On Wed, 2017-08-16 at 11:45 -0400, Anna Schumaker wrote:
> Hi Trond,
> 
> On 08/14/2017 03:16 PM, Trond Myklebust wrote:
> > Instead add a mechanism to ensure that the request doesn't
> > disappear
> > from underneath us while copying from the socket.

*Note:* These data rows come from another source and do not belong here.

-- pv_equiv track=rewrite | github.com/yoshihito-saito/PreprocessPipeline | src/preprocess/events.py | _normalize_channel_indices
-- ===== SOURCE A (Python) =====
-- def _normalize_channel_indices(channels: list[int] | None, n_channels: int) -> list[int]:
--     if n_channels <= 0:
--         return []
--     if not channels:
--         return list(range(n_channels))
--
--     vals = [int(ch) for ch in channels]
--     if min(vals) >= 1 and max(vals) <= n_channels:
--         vals = [v - 1 for v in vals]
--     vals = sorted(set(v for v in vals if 0 <= v < n_channels))
--     return vals
-- ===== SOURCE B (Python) =====
-- def _dmerge(a, b):
--     out = []
--     i = j = 0
--     while i < len(a) and j < len(b):
--         if a[i] < b[j]:
--             out.append(a[i]); i += 1
--         elif b[j] < a[i]:
--             out.append(b[j]); j += 1
--         else:
--             out.append(a[i]); i += 1; j += 1
--     out.extend(a[i:])
--     out.extend(b[j:])
--     return out
--
-- def _msort(xs):
--     if len(xs) <= 1:
--         return xs
--     mid = len(xs) // 2
--     return _dmerge(_msort(xs[:mid]), _msort(xs[mid:]))
--
-- def _normalize_channel_indices(channels, n_channels):
--     if n_channels <= 0:
--         return []
--     if not channels:
--         return list(range(n_channels))
--
--     vals = [int(ch) for ch in channels]
--     offset = 1 if all(1 <= v <= n_channels for v in vals) else 0
--     return _msort([v - offset for v in vals if 0 <= v - offset < n_channels])
-- ===== Notes on version B (the rewrite author's own statement) =====
-- stated objective: alternative
-- what changed: replaces the min/max one-based probe by an all() scan and the hash set plus library comparison sort (sorted(set(...))) by a hand-written divide-and-conquer merge sort whose merge step fuses deduplication (equal heads emit once), so no set and no library sort are used
import Mathlib
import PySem

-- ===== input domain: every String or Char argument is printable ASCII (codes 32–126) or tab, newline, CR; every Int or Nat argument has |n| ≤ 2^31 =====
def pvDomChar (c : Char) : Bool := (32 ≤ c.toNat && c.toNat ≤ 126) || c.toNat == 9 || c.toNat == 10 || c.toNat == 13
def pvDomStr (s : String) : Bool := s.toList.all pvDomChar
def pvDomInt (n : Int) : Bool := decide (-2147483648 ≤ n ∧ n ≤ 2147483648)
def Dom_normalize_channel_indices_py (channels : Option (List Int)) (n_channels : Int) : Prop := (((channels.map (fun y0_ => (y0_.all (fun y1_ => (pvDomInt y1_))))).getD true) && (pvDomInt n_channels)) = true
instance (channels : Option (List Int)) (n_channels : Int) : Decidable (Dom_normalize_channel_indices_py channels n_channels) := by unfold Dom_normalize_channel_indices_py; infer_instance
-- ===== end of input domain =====

-- B replaces A's min/max one-based probe by an all() scan and A's hash set + library sort
-- (sorted(set(filter))) by a hand-written merge sort whose merge step fuses deduplication.

-- ===== PORT A =====
def normalize_channel_indices_py (channels : Option (List Int)) (n_channels : Int) : List Int :=
  if n_channels ≤ 0 then []
  else
    let ch := channels.getD []
    if ch = [] then PySem.List.pyRange 0 n_channels 1
    else
      let vals := ch.map (fun c => c)  -- int(ch) is the identity on int
      let vals2 :=
        if ((PySem.List.min? vals (fun v => v)).getD 0 ≥ 1 ∧
            (PySem.List.max? vals (fun v => v)).getD 0 ≤ n_channels)
        then vals.map (fun v => v - 1) else vals
      PySem.List.sorted
        (PySem.Set.ofList (vals2.filter (fun v => 0 ≤ v && v < n_channels)))
        (fun v => v) false

-- ===== PORT B =====
-- B's merge: two-pointer merge of two lists; equal heads are emitted once (deduplicating merge)
def pvDmerge : List Int → List Int → List Int
  | [], b => b
  | x :: a, [] => x :: a
  | x :: a, y :: b =>
    if x < y then x :: pvDmerge a (y :: b)
    else if y < x then y :: pvDmerge (x :: a) b
    else x :: pvDmerge a b
termination_by a b => a.length + b.length

-- B's merge sort: split in half at len(xs)//2, sort the halves, merge with dedupe
def pvMsort (xs : List Int) : List Int :=
  if h : xs.length ≤ 1 then xs
  else
    let mid := xs.length / 2
    pvDmerge (pvMsort (xs.take mid)) (pvMsort (xs.drop mid))
termination_by xs.length
decreasing_by
  · simpa using by omega
  · simpa using by omega

def normalize_channel_indices_py_alt (channels : Option (List Int)) (n_channels : Int) : List Int :=
  if n_channels ≤ 0 then []
  else
    let ch := channels.getD []
    if ch = [] then PySem.List.pyRange 0 n_channels 1
    else
      let vals := ch.map (fun c => c)
      let offset : Int := if vals.all (fun v => 1 ≤ v && v ≤ n_channels) then 1 else 0
      pvMsort ((vals.map (fun v => v - offset)).filter (fun w => 0 ≤ w && w < n_channels))

-- ===== PRECONDITION & SPEC =====
def Spec_normalize_channel_indices_py (channels : Option (List Int)) (n_channels : Int) (out : List Int) : Prop := out = normalize_channel_indices_py_alt channels n_channels
instance (channels : Option (List Int)) (n_channels : Int) (out : List Int) : Decidable (Spec_normalize_channel_indices_py channels n_channels out) := by unfold Spec_normalize_channel_indices_py; infer_instance

-- ===== CLAIM =====
def Claim_equal_normalize_channel_indices_py : Prop := ∀ (channels : Option (List Int)) (n_channels : Int), Dom_normalize_channel_indices_py channels n_channels → Spec_normalize_channel_indices_py channels n_channels (normalize_channel_indices_py channels n_channels)

-- ===== LEMMAS AND PROOFS =====

theorem mem_pvDmerge : ∀ (a b : List Int) (z : Int), z ∈ pvDmerge a b ↔ z ∈ a ∨ z ∈ b := by
  intro a b
  induction a, b using pvDmerge.induct with
  | case1 b => simp [pvDmerge]
  | case2 x a => simp [pvDmerge]
  | case3 x a y b hlt ih =>
    intro z; rw [pvDmerge, if_pos hlt]; simp [ih]; tauto
  | case4 x a y b hlt hgt ih =>
    intro z; rw [pvDmerge, if_neg hlt, if_pos hgt]; simp [ih]; tauto
  | case5 x a y b hlt hgt ih =>
    intro z
    rw [pvDmerge, if_neg hlt, if_neg hgt]
    have hxy : x = y := by omega
    simp [ih, hxy]; tauto

theorem pairwise_pvDmerge : ∀ (a b : List Int),
    a.Pairwise (· < ·) → b.Pairwise (· < ·) → (pvDmerge a b).Pairwise (· < ·) := by
  intro a b
  induction a, b using pvDmerge.induct with
  | case1 b => intro _ hb; simpa [pvDmerge] using hb
  | case2 x a => intro ha _; simpa [pvDmerge] using ha
  | case3 x a y b hlt ih =>
    intro ha hb
    rw [pvDmerge, if_pos hlt]
    refine List.pairwise_cons.mpr ⟨?_, ih (List.pairwise_cons.mp ha).2 hb⟩
    intro z hz
    rcases (mem_pvDmerge a (y :: b) z).mp hz with h | h
    · exact (List.pairwise_cons.mp ha).1 z h
    · rcases List.mem_cons.mp h with rfl | h'
      · exact hlt
      · exact lt_trans hlt ((List.pairwise_cons.mp hb).1 z h')
  | case4 x a y b hlt hgt ih =>
    intro ha hb
    rw [pvDmerge, if_neg hlt, if_pos hgt]
    refine List.pairwise_cons.mpr ⟨?_, ih ha (List.pairwise_cons.mp hb).2⟩
    intro z hz
    rcases (mem_pvDmerge (x :: a) b z).mp hz with h | h
    · rcases List.mem_cons.mp h with rfl | h'
      · exact hgt
      · exact lt_trans hgt ((List.pairwise_cons.mp ha).1 z h')
    · exact (List.pairwise_cons.mp hb).1 z h
  | case5 x a y b hlt hgt ih =>
    intro ha hb
    rw [pvDmerge, if_neg hlt, if_neg hgt]
    have hxy : x = y := by omega
    refine List.pairwise_cons.mpr ⟨?_, ih (List.pairwise_cons.mp ha).2 (List.pairwise_cons.mp hb).2⟩
    intro z hz
    rcases (mem_pvDmerge a b z).mp hz with h | h
    · exact (List.pairwise_cons.mp ha).1 z h
    · exact hxy ▸ (List.pairwise_cons.mp hb).1 z h

theorem pvMsort_spec : ∀ (xs : List Int),
    (pvMsort xs).Pairwise (· < ·) ∧ ∀ z, z ∈ pvMsort xs ↔ z ∈ xs := by
  intro xs
  induction xs using pvMsort.induct with
  | case1 xs h =>
    rw [pvMsort, dif_pos h]
    refine ⟨?_, fun z => Iff.rfl⟩
    match xs, h with
    | [], _ => exact List.Pairwise.nil
    | [x], _ => exact List.pairwise_singleton _ _
  | case2 xs h mid iht ihd =>
    rw [pvMsort, dif_neg h]
    constructor
    · exact pairwise_pvDmerge _ _ iht.1 ihd.1
    · intro z
      rw [mem_pvDmerge, iht.2, ihd.2]
      constructor
      · rintro (h' | h')
        · exact List.mem_of_mem_take h'
        · exact List.mem_of_mem_drop h'
      · intro h'
        exact List.mem_append.mp (by rw [List.take_append_drop mid xs]; exact h')

-- sorted(set(L)) is the strictly increasing list with L's members — which pvMsort L is too
theorem core_eq (L : List Int) :
    PySem.List.sorted (PySem.Set.ofList L) (fun v => v) false = pvMsort L := by
  obtain ⟨hp, hm⟩ := pvMsort_spec L
  apply PySem.List.sorted_eq_of_perm_of_pairwise_lt
  · rw [List.perm_ext_iff_of_nodup (hp.imp (fun hab => ne_of_lt hab)) (PySem.Set.nodup_ofList _)]
    intro x
    rw [hm x, PySem.Set.mem_ofList]
  · exact hp

-- with a nonempty list, "min ≥ 1 and max ≤ n" is the all() scan
theorem minmax_all (n : Int) (ch : List Int) (hne : ch ≠ []) :
    ((PySem.List.min? ch (fun v => v)).getD 0 ≥ 1 ∧
     (PySem.List.max? ch (fun v => v)).getD 0 ≤ n)
    ↔ ch.all (fun v => 1 ≤ v && v ≤ n) = true := by
  obtain ⟨m, hm⟩ : ∃ m, PySem.List.min? ch (fun v => v) = some m := by
    cases h : PySem.List.min? ch (fun v => v) with
    | none => exact absurd ((PySem.List.min?_eq_none_iff ch _).mp h) hne
    | some m => exact ⟨m, rfl⟩
  obtain ⟨M, hM⟩ : ∃ M, PySem.List.max? ch (fun v => v) = some M := by
    cases h : PySem.List.max? ch (fun v => v) with
    | none => exact absurd ((PySem.List.max?_eq_none_iff ch (fun v => v)).mp h) hne
    | some M => exact ⟨M, rfl⟩
  rw [hm, hM]
  simp only [Option.getD_some, List.all_eq_true, Bool.and_eq_true, decide_eq_true_eq]
  constructor
  · rintro ⟨h1, h2⟩ v hv
    exact ⟨le_trans h1 (PySem.List.min?_isMin hm v hv),
          le_trans (PySem.List.max?_isMax hM v hv) h2⟩
  · intro h
    exact ⟨(h m (PySem.List.min?_mem hm)).1, (h M (PySem.List.max?_mem hM)).2⟩

-- ===== VERDICT =====
theorem normalize_channel_indices_py_spec : Claim_equal_normalize_channel_indices_py := by
  intro channels n _
  unfold Spec_normalize_channel_indices_py normalize_channel_indices_py normalize_channel_indices_py_alt
  by_cases hn : n ≤ 0
  · simp [hn]
  rw [if_neg hn, if_neg hn]
  by_cases hch : channels.getD [] = []
  · simp [hch]
  simp only [if_neg hch]
  have hid : (channels.getD []).map (fun c => c) = channels.getD [] := List.map_id' _
  rw [hid]
  by_cases hall : (channels.getD []).all (fun v => 1 ≤ v && v ≤ n) = true
  · rw [if_pos ((minmax_all n _ hch).mpr hall), if_pos hall]
    exact core_eq _
  · rw [if_neg (fun h => hall ((minmax_all n _ hch).mp h)), if_neg hall]
    have := core_eq (((channels.getD []).map (fun v => v - 0)).filter (fun w => 0 ≤ w && w < n))
    simpa using this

We do this by
> > preventing xprt_release() from freeing the XDR buffers until the
> > flag RPC_TASK_MSG_RECV has been cleared from the request.
> > 
> > Signed-off-by: Trond Myklebust <trond.myklebust@xxxxxxxxxxxxxxx>
> 
> I see the following kernel crash after applying this patch and
> running xfstests generic/089:
> 
> [   25.408414] BUG: unable to handle kernel NULL pointer dereference
> at 0000000000000030
> [   25.409253] IP: xprt_pin_rqst+0x23/0x30 [sunrpc]

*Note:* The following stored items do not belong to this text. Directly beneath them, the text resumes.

-- pv_equiv track=rewrite | github.com/anxovaz/Boletines_programacion_anxo | boletin7.py | ej14
-- ===== SOURCE A (Python) =====
-- def ej14(cadena):
--     cadena=str(cadena)
--     cadena=cadena[::-1] #invirte
--     contador=0
--     cadena_nueva=""
--     for i in cadena:
--         cadena_nueva+=i
--         contador += 1
--         if contador == 3:
--             cadena_nueva+="."
--
--     return cadena_nueva[::-1] #invierte otra vez
-- ===== SOURCE B (Python) =====
-- def ej14(cadena):
--     cadena = str(cadena)
--     if len(cadena) >= 3:
--         return cadena[:-3] + '.' + cadena[-3:]
--     return cadena
-- ===== Notes on version B (the rewrite author's own statement) =====
-- stated objective: simpler
-- what changed: A's counter is never reset, so its reverse+loop+reverse only ever inserts one dot; B replaces the whole loop with a single closed-form slice expression that splits off the last three characters, guarded by len >= 3.
import Mathlib
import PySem

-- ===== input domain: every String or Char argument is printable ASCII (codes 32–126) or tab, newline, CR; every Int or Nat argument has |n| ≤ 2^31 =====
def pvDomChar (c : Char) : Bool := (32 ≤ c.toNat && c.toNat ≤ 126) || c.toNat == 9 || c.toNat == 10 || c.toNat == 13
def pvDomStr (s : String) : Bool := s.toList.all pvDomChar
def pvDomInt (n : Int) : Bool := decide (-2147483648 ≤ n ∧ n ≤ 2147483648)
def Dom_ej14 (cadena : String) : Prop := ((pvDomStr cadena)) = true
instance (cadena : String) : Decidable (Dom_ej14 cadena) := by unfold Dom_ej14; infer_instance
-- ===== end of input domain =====

-- B replaces A's reverse+counter loop+reverse (the counter never resets, so only one dot is ever
-- inserted) by the closed-form slice cadena[:-3] + '.' + cadena[-3:] guarded by len >= 3: simpler.

-- ===== PORT A =====
-- one loop step: cadena_nueva += i; contador += 1; if contador == 3: cadena_nueva += "."
def ej14Step (acc : Int × List Char) (i : Char) : Int × List Char :=
  let nueva := acc.2 ++ [i]
  let cont := acc.1 + 1
  if cont == 3 then (cont, nueva ++ ['.']) else (cont, nueva)

def ej14 (cadena : String) : String :=
  -- cadena = str(cadena) is the identity on a str argument
  let rev := cadena.toList.reverse      -- cadena[::-1] (PySem.Chars.slice? _ none none (-1) = reverse)
  let st := rev.foldl ej14Step (0, [])  -- for i in cadena: …
  String.ofList st.2.reverse            -- cadena_nueva[::-1]

-- ===== PORT B =====
def ej14_alt (cadena : String) : String :=
  let l := cadena.toList
  if 3 ≤ l.length then
    -- cadena[:-3] + '.' + cadena[-3:]
    String.ofList (l.take (l.length - 3) ++ '.' :: l.drop (l.length - 3))
  else cadena

-- ===== PRECONDITION & SPEC =====
def Spec_ej14 (cadena : String) (out : String) : Prop := out = ej14_alt cadena
instance (cadena : String) (out : String) : Decidable (Spec_ej14 cadena out) := by unfold Spec_ej14; infer_instance

-- ===== CLAIM (what is proved, stated in full; the proofs are below) =====
def Claim_equal_ej14 : Prop := ∀ (cadena : String), Dom_ej14 cadena → Spec_ej14 cadena (ej14 cadena)

-- ===== LEMMAS AND PROOFS =====

-- once the counter has reached 3 the dot branch never fires again: the tail is copied verbatim
theorem ej14_fold_tail (l : List Char) (c : Int) (acc : List Char) (h : 3 ≤ c) :
    l.foldl ej14Step (c, acc) = (c + l.length, acc ++ l) := by
  induction l generalizing c acc with
  | nil => simp
  | cons a t ih =>
    have h3 : ¬ (c + 1 == 3) = true := by simp; omega
    simp only [List.foldl_cons, ej14Step, h3, if_neg, Bool.false_eq_true, not_false_eq_true]
    rw [ih (c + 1) (acc ++ [a]) (by omega)]
    refine Prod.ext ?_ (by simp)
    simp only [List.length_cons]
    push_cast; ring

theorem ej14_fold_long (a b d : Char) (t : List Char) :
    (a :: b :: d :: t).foldl ej14Step (0, []) = ((3 : Int) + t.length, [a, b, d, '.'] ++ t) := by
  have h : (a :: b :: d :: t).foldl ej14Step (0, []) = t.foldl ej14Step (3, [a, b, d, '.']) := by
    simp [ej14Step]
  rw [h, ej14_fold_tail t 3 _ (by omega)]

-- the loop's net effect, stated on the reversed character list r = cadena[::-1]
theorem ej14_core (r : List Char) :
    ((r.foldl ej14Step (0, [])).2).reverse =
      if 3 ≤ r.reverse.length then
        r.reverse.take (r.reverse.length - 3) ++ '.' :: r.reverse.drop (r.reverse.length - 3)
      else r.reverse := by
  match r with
  | [] => simp
  | [a] => simp [ej14Step]
  | [a, b] => simp [ej14Step]
  | a :: b :: d :: t =>
    rw [ej14_fold_long]
    have hlen : (a :: b :: d :: t).reverse.length = t.length + 3 := by simp
    rw [if_pos (by omega)]
    have hl : (a :: b :: d :: t).reverse = t.reverse ++ [d, b, a] := by simp
    rw [hlen, hl]
    simp

-- ej14_core restated on the original list l (r = l.reverse)
theorem ej14_core' (l : List Char) :
    ((l.reverse.foldl ej14Step (0, [])).2).reverse =
      if 3 ≤ l.length then l.take (l.length - 3) ++ '.' :: l.drop (l.length - 3) else l := by
  have h := ej14_core l.reverse
  simpa using h

theorem ej14_eq_alt (cadena : String) : ej14 cadena = ej14_alt cadena := by
  unfold ej14 ej14_alt
  simp only []
  rw [ej14_core' cadena.toList]
  split_ifs with h
  · rfl
  · exact String.ofList_toList

-- ===== VERDICT (by name: the statement is the Claim_ definition above) =====
theorem ej14_spec : Claim_equal_ej14 := by
  intro cadena _
  unfold Spec_ej14
  exact ej14_eq_alt cadena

> [   25.409728] PGD 32ef2067 
> [   25.409729] P4D 32ef2067 
> [   25.410003] PUD 32ed0067 
> [   25.410276] PMD 0 
> [   25.410561] 
> [   25.410935] Oops: 0002 [#1] PREEMPT SMP
> [   25.411326] Modules linked in: rpcsec_gss_krb5 nfsv4 nfs fscache
> rpcrdma cfg80211 rfkill crct10dif_pclmul crc32_pclmul ghash_
> clmulni_intel pcbc joydev vmwgfx mousedev ppdev snd_hda_codec_generic
> aesni_intel drm_kms_helper aes_x86_64 crypto_simd snd_hda_
> intel cryptd evdev glue_helper input_leds led_class snd_hda_codec
> psmouse mac_hid pcspkr snd_hwdep syscopyarea snd_hda_core sysf
> illrect sysimgblt fb_sys_fops snd_pcm ttm snd_timer parport_pc drm
> pvpanic parport snd intel_agp soundcore intel_gtt i2c_piix4 b
> utton sch_fq_codel nfsd auth_rpcgss oid_registry nfs_acl lockd grace
> sunrpc ip_tables x_tables ata_generic pata_acpi serio_raw a
> tkbd libps2 ata_piix i8042 serio floppy libata scsi_mod uhci_hcd
> ehci_pci ehci_hcd usbcore usb_common virtio_balloon xfs libcrc3
> 2c crc32c_generic crc32c_intel virtio_net
> [   25.418332]  virtio_pci virtio_blk virtio_ring virtio
> [   25.418853] CPU: 1 PID: 84 Comm: kworker/1:1H Not tainted 4.13.0-
> rc5-ANNA+ #4039
> [   25.419603] Hardware name: Bochs Bochs, BIOS Bochs 01/01/2011
> [   25.420166] Workqueue: xprtiod xs_tcp_data_receive_workfn [sunrpc]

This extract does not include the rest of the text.